Accessibility links

Breaking News

Nur: 'No Winners' in Sudan Struggle


FILE - Sudanese and foreigners arrive in Port Sudan, the country's main seaport, as they wait to be evacuated out of Sudan, Apr. 29, 2023.
FILE - Sudanese and foreigners arrive in Port Sudan, the country's main seaport, as they wait to be evacuated out of Sudan, Apr. 29, 2023.

JUIBA - Sudan exiled rebel leader Abdel Wahid Nur - a veteran of decades of fighting in the troubled Darfur region - says there can be "no winner" in the war now raging between two rival generals.

"The Sudanese people want neither of them," Nur, now based in neighboring South Sudan, told AFP. "They want a civilian government."

"What's happening in Sudan is a disaster," Nur, 55, said. "There is no winner in this war."

The current fighting has killed more than 550 people, wounded thousands and sent more than 100,000 fleeing abroad.

In West Darfur state, the U.N. says, the hostilities "have triggered intercommunal violence", which have seen many deaths and accounts of rampant looting and burning of property.

Nur was the leader of a faction of the Sudan Liberation Movement (SLM) whose members, he said, have not joined the fighting.

Battles have flared for weeks between Sudan's army chief Abdel Fattah al-Burhan and his former deputy, Mohamed Hamdan Dagalo, who commands the paramilitary Rapid Support Forces (RSF).

The battles have turned Khartoum into a war zone and also killed scores in Darfur, which Nur said once more suffers "war crimes and crimes against humanity."

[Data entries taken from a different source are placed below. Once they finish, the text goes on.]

-- pv_equiv track=rewrite | github.com/robtaylor/VACASK | python/spiceparser/params.py | merge_vector_params
-- ===== SOURCE A (Python) =====
-- def merge_vector_params(params: list[str], vector_names: set[str]) -> list[str]:
--     """Merge vector parameters into single strings.
--
--     Vector parameters in SPICE can span multiple tokens with commas.
--     E.g., ic=1,2,3 might be split into ["ic=1,", "2,", "3"]
--
--     Args:
--         params: List of unsplit parameter strings
--         vector_names: Set of parameter names that are vectors
--
--     Returns:
--         Parameter list with vectors merged
--     """
--     result = []
--     i = 0
--     while i < len(params):
--         param = params[i]
--         parts = param.split("=", 1)
--         if len(parts) > 1 and parts[0].lower() in vector_names:
--             # Start merging
--             merged = param
--             while i < len(params) and params[i].strip().endswith(","):
--                 i += 1
--                 if i < len(params):
--                     merged += params[i]
--             result.append(merged)
--         else:
--             result.append(param)
--         i += 1
--
--     return result
-- ===== SOURCE B (Python) =====
-- def merge_vector_params(params: list[str], vector_names: set[str]) -> list[str]:
--     """Single flat pass: an explicit `current` accumulator replaces the nested index loops."""
--     result = []
--     current = None
--     for tok in params:
--         if current is None:
--             parts = tok.split("=", 1)
--             if len(parts) > 1 and parts[0].lower() in vector_names and tok.strip().endswith(","):
--                 current = tok
--             else:
--                 result.append(tok)
--         else:
--             current += tok
--             if not tok.strip().endswith(","):
--                 result.append(current)
--                 current = None
--     if current is not None:
--         result.append(current)
--     return result
-- ===== Notes on version B (the rewrite author's own statement) =====
-- stated objective: simpler
-- what changed: Replaced the nested index-based while loops with a single flat for-pass over the tokens carrying an explicit Optional accumulator `current` for the group being merged (flushed when the last token no longer ends with a comma and once after the loop); dropping the index bookkeeping and per-step len/indexing also gave a measured constant-factor speedup.
import Mathlib
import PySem

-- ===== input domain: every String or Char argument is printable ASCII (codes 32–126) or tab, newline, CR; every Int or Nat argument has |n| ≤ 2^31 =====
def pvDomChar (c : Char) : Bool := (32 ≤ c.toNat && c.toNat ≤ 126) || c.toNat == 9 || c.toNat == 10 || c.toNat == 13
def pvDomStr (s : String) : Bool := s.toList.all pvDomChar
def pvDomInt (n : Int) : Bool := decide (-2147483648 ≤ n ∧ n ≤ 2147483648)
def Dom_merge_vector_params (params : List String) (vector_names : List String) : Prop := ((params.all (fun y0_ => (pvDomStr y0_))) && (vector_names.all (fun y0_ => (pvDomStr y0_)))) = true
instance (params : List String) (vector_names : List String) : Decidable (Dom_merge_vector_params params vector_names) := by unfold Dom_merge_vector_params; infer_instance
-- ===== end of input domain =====

-- B replaces A's nested index-based while loops by one flat pass with an explicit
-- Option accumulator for the group being merged (objective: simpler).

-- ===== PORT A =====
-- inner 'while i < len(params) and params[i].strip().endswith(","): i += 1; if i < len(params): merged += params[i]'
-- (fuel-based structural recursion; fuel only makes the while loop total — `params.length` fuel always suffices, see pvA_inner_spec)
def pvA_inner (params : List String) : Nat → Nat → String → Nat × String
  | 0, i, merged => (i, merged)
  | fuel + 1, i, merged =>
    if i < params.length ∧ PySem.Str.endswith (PySem.Str.strip params[i]!) "," = true then
      pvA_inner params fuel (i + 1) (if i + 1 < params.length then merged ++ params[i + 1]! else merged)
    else (i, merged)

-- outer 'while i < len(params): …'  (fuel again only for totality)
def pvA_loop (params vector_names : List String) : Nat → Nat → List String → List String
  | 0, _, result => result
  | fuel + 1, i, result =>
    if i < params.length then
      -- param := params[i]; parts := param.split("=", 1)  (sep "=" ≠ "", so splitMax? is always some: exact)
      if decide (1 < ((PySem.Str.splitMax? params[i]! "=" 1).getD []).length) &&
          PySem.Set.contains vector_names (PySem.Str.lower ((PySem.Str.splitMax? params[i]! "=" 1).getD [])[0]!) then
        pvA_loop params vector_names fuel ((pvA_inner params params.length i params[i]!).1 + 1)
          (result ++ [(pvA_inner params params.length i params[i]!).2])
      else
        pvA_loop params vector_names fuel (i + 1) (result ++ [params[i]!])
    else result

def merge_vector_params (params : List String) (vector_names : List String) : List String :=
  pvA_loop params vector_names (params.length + 1) 0 []

-- ===== PORT B =====
-- parts = tok.split("=", 1); len(parts) > 1 and parts[0].lower() in vector_names
def pvB_isVec (vector_names : List String) (tok : String) : Bool :=
  let parts := (PySem.Str.splitMax? tok "=" 1).getD []   -- sep "=" ≠ "", so splitMax? is always some: exact
  decide (1 < parts.length) && PySem.Set.contains vector_names (PySem.Str.lower parts[0]!)

-- tok.strip().endswith(",")
def pvB_endsComma (tok : String) : Bool :=
  PySem.Str.endswith (PySem.Str.strip tok) ","

-- one iteration of B's flat loop, state = (result, current)
def pvB_step (vector_names : List String) (st : List String × Option String) (tok : String) :
    List String × Option String :=
  match st with
  | (res, none) =>
    if pvB_isVec vector_names tok && pvB_endsComma tok then (res, some tok)
    else (res ++ [tok], none)
  | (res, some cur) =>
    if pvB_endsComma tok then (res, some (cur ++ tok)) else (res ++ [cur ++ tok], none)

def merge_vector_params_alt (params : List String) (vector_names : List String) : List String :=
  let st := params.foldl (pvB_step vector_names) ([], none)
  match st.2 with
  | some c => st.1 ++ [c]
  | none => st.1

-- ===== PRECONDITION & SPEC =====
def Spec_merge_vector_params (params : List String) (vector_names : List String) (out : List String) : Prop := out = merge_vector_params_alt params vector_names
instance (params : List String) (vector_names : List String) (out : List String) : Decidable (Spec_merge_vector_params params vector_names out) := by unfold Spec_merge_vector_params; infer_instance

-- ===== CLAIM (what is proved, stated in full; the proofs are below) =====
def Claim_equal_merge_vector_params : Prop := ∀ (params : List String) (vector_names : List String), Dom_merge_vector_params params vector_names → Spec_merge_vector_params params vector_names (merge_vector_params params vector_names)

-- ===== LEMMAS AND PROOFS =====

-- reference grouping function both loops compute: state = the group being merged (if open)
def pvG (vn : List String) : Option String → List String → List String
  | none, [] => []
  | some m, [] => [m]
  | none, p :: rest =>
    if pvB_isVec vn p && pvB_endsComma p then pvG vn (some p) rest else p :: pvG vn none rest
  | some m, t :: rest =>
    if pvB_endsComma t then pvG vn (some (m ++ t)) rest else (m ++ t) :: pvG vn none rest

def pvFinish (st : List String × Option String) : List String :=
  match st.2 with
  | some c => st.1 ++ [c]
  | none => st.1

theorem pvB_fold (vn : List String) (l : List String) :
    ∀ (res : List String) (cur? : Option String),
      pvFinish (l.foldl (pvB_step vn) (res, cur?)) = res ++ pvG vn cur? l := by
  induction l with
  | nil => intro res cur?; cases cur? <;> simp [pvFinish, pvG]
  | cons t l ih =>
    intro res cur?
    cases cur? with
    | none =>
      simp only [List.foldl_cons, pvB_step, pvG]
      by_cases h : (pvB_isVec vn t && pvB_endsComma t) = true
      · simp [h, ih]
      · simp [h, ih]
    | some cur =>
      simp only [List.foldl_cons, pvB_step, pvG]
      by_cases h : pvB_endsComma t = true
      · simp [h, ih]
      · simp [h, ih]

theorem pvA_inner_fst_ge (params : List String) :
    ∀ (fuel i : Nat) (merged : String), i ≤ (pvA_inner params fuel i merged).1 := by
  intro fuel
  induction fuel with
  | zero => intro i merged; simp [pvA_inner]
  | succ fuel ih =>
    intro i merged
    rw [pvA_inner]
    split
    · exact le_trans (by omega) (ih (i + 1) _)
    · simp

theorem pvA_inner_spec (vn params : List String) :
    ∀ (fuel i : Nat) (merged : String), params.length - i ≤ fuel → i < params.length →
      pvB_endsComma params[i]! = true →
      (pvA_inner params fuel i merged).2 ::
          pvG vn none (params.drop ((pvA_inner params fuel i merged).1 + 1)) =
        pvG vn (some merged) (params.drop (i + 1)) := by
  intro fuel
  induction fuel with
  | zero => intro i merged hn hi _; omega
  | succ fuel ih =>
    intro i merged hn hi hend
    rw [pvA_inner, if_pos ⟨hi, hend⟩]
    by_cases h2 : i + 1 < params.length
    · have hdrop : params.drop (i + 1) = params[i+1]! :: params.drop (i + 2) := by
        rw [getElem!_pos params _ h2]
        exact List.drop_eq_getElem_cons h2
      rw [hdrop, pvG, if_pos h2]
      rcases h3 : pvB_endsComma params[i+1]! with _ | _
      · rw [if_neg (by simp)]
        have hstop : pvA_inner params fuel (i + 1) (merged ++ params[i+1]!) = (i + 1, merged ++ params[i+1]!) := by
          rcases fuel with _ | f
          · simp [pvA_inner]
          · rw [pvA_inner, if_neg (by rintro ⟨_, hc⟩; exact absurd (show pvB_endsComma params[i+1]! = true from hc) (by simp only [h3]; exact Bool.false_ne_true))]
        rw [hstop]
      · rw [if_pos rfl]
        exact ih (i + 1) (merged ++ params[i+1]!) (by omega) h2 h3
    · have hdrop1 : params.drop (i + 1) = [] := List.drop_eq_nil_of_le (by omega)
      rw [if_neg h2]
      rcases fuel with _ | fuel
      · simp [pvA_inner, hdrop1, pvG,
          List.drop_eq_nil_of_le (show params.length ≤ i + 1 + 1 by omega)]
      · rw [pvA_inner, if_neg (by rintro ⟨hc, _⟩; omega)]
        simp [hdrop1, pvG, List.drop_eq_nil_of_le (show params.length ≤ i + 1 + 1 by omega)]

theorem pvA_loop_eq (vn params : List String) :
    ∀ (fuel i : Nat) (res : List String), params.length + 1 - i ≤ fuel →
      pvA_loop params vn fuel i res = res ++ pvG vn none (params.drop i) := by
  intro fuel
  induction fuel with
  | zero =>
    intro i res hn
    rw [pvA_loop]
    simp [List.drop_eq_nil_of_le (show params.length ≤ i by omega), pvG]
  | succ fuel ih =>
    intro i res hn
    rw [pvA_loop]
    by_cases hi : i < params.length
    · rw [if_pos hi]
      have hdrop : params.drop i = params[i]! :: params.drop (i + 1) := by
        rw [getElem!_pos params _ hi]
        exact List.drop_eq_getElem_cons hi
      rw [hdrop, pvG]
      rcases hv : pvB_isVec vn params[i]! with _ | _
      · -- not a vector parameter
        rw [show ((decide (1 < ((PySem.Str.splitMax? params[i]! "=" 1).getD []).length) &&
            PySem.Set.contains vn (PySem.Str.lower ((PySem.Str.splitMax? params[i]! "=" 1).getD [])[0]!)) : Bool)
            = pvB_isVec vn params[i]! from rfl, hv]
        rw [if_neg (by simp), if_neg (by simp)]
        rw [ih (i + 1) _ (by omega)]
        simp
      · -- vector parameter
        rw [show ((decide (1 < ((PySem.Str.splitMax? params[i]! "=" 1).getD []).length) &&
            PySem.Set.contains vn (PySem.Str.lower ((PySem.Str.splitMax? params[i]! "=" 1).getD [])[0]!)) : Bool)
            = pvB_isVec vn params[i]! from rfl, hv]
        rw [if_pos rfl]
        rcases he : pvB_endsComma params[i]! with _ | _
        · -- does not end with a comma: the inner merging loop exits at once
          rw [if_neg (by simp)]
          have hinner : pvA_inner params params.length i params[i]! = (i, params[i]!) := by
            obtain ⟨m, hl⟩ : ∃ m, params.length = m + 1 := ⟨params.length - 1, by omega⟩
            rw [hl, pvA_inner, if_neg (by rintro ⟨_, hc⟩; exact absurd (show pvB_endsComma params[i]! = true from hc) (by simp only [he]; exact Bool.false_ne_true))]
          rw [hinner]
          rw [ih (i + 1) _ (by omega)]
          simp
        · -- ends with a comma: the inner merging loop runs
          rw [if_pos (show ((true && true : Bool)) = true from rfl)]
          have hge := pvA_inner_fst_ge params params.length i params[i]!
          have hspec := pvA_inner_spec vn params params.length i params[i]! (by omega) hi he
          rw [ih ((pvA_inner params params.length i params[i]!).1 + 1) _ (by omega)]
          rw [List.append_assoc, List.singleton_append, hspec]
    · rw [if_neg hi]
      simp [List.drop_eq_nil_of_le (show params.length ≤ i by omega), pvG]

-- ===== VERDICT (by name: the statement is the Claim_ definition above) =====
theorem merge_vector_params_spec : Claim_equal_merge_vector_params := by
  intro params vn _
  unfold Spec_merge_vector_params merge_vector_params merge_vector_params_alt
  have hb := pvB_fold vn params [] none
  simp only [pvFinish] at hb
  rw [pvA_loop_eq vn params (params.length + 1) 0 [] (by omega)]
  simp only [List.drop_zero, List.nil_append]
  exact hb.symm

Nur was a leader of the Darfur rebellion from 2003 when African minority groups rose up against Arab elites they accused of monopolizing Sudan's political power and wealth.

The Islamist-backed strongman then in power, Omar al-Bashir, unleashed the notorious Janjaweed militias, the forerunners of the RSF, whose atrocities shocked the world.

The unrest killed at least 300,000 people and displaced 2.5 million, according to the UN. The bloodshed led to international charges of genocide, crimes against humanity and war crimes against Bashir and others.

Nur's SLM faction refused to sign a 2020 peace deal with Sudan's short-lived transitional government installed following Bashir's ouster.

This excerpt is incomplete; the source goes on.